[The data]
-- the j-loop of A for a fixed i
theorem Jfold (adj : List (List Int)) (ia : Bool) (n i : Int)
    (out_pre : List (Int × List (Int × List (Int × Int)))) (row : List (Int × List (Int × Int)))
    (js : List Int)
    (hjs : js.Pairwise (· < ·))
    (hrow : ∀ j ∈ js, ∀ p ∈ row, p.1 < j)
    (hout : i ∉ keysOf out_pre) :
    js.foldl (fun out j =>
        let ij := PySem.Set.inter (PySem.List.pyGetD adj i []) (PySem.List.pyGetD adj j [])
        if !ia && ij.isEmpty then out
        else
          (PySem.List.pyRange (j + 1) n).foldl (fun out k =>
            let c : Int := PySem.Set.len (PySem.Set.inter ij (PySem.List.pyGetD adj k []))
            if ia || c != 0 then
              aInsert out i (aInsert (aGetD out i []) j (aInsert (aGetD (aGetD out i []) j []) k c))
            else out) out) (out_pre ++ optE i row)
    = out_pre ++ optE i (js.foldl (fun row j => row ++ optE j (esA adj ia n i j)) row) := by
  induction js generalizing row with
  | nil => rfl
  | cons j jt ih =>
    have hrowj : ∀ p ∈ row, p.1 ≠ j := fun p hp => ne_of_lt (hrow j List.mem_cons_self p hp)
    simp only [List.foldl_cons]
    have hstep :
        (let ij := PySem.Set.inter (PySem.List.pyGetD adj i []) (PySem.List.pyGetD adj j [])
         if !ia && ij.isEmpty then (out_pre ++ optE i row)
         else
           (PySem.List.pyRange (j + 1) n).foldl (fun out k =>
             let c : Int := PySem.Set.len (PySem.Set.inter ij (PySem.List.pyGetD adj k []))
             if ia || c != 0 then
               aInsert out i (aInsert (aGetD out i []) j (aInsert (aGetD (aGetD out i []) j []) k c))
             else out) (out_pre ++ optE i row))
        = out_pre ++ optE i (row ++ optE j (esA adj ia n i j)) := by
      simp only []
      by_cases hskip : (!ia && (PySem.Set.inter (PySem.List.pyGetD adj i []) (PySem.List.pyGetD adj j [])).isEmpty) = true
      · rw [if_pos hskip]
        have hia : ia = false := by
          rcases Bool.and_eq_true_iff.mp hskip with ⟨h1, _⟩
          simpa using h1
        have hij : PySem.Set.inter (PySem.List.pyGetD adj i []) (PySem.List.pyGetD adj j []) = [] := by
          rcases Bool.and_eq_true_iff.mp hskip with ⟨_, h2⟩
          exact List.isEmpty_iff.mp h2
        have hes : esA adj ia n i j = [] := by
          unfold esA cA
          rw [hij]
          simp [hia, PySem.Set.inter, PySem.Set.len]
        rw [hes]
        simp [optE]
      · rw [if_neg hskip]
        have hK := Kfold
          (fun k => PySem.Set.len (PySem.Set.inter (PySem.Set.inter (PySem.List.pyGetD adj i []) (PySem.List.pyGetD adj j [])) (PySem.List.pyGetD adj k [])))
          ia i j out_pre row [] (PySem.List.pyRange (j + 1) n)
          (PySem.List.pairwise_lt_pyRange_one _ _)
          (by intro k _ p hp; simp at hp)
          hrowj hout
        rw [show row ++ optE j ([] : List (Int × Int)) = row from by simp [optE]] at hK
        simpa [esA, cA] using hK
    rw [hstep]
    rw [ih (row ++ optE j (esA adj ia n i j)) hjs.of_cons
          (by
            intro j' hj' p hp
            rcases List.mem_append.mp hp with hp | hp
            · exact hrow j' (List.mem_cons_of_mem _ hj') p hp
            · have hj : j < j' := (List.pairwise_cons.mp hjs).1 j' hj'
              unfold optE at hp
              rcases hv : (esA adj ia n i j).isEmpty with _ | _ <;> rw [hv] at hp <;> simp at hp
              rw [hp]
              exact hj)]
[/The data]
▸ **What the task requires**:
Read the data above and count the lines that include "aInsert". Answer only with the count.

▸ **Solution**:
2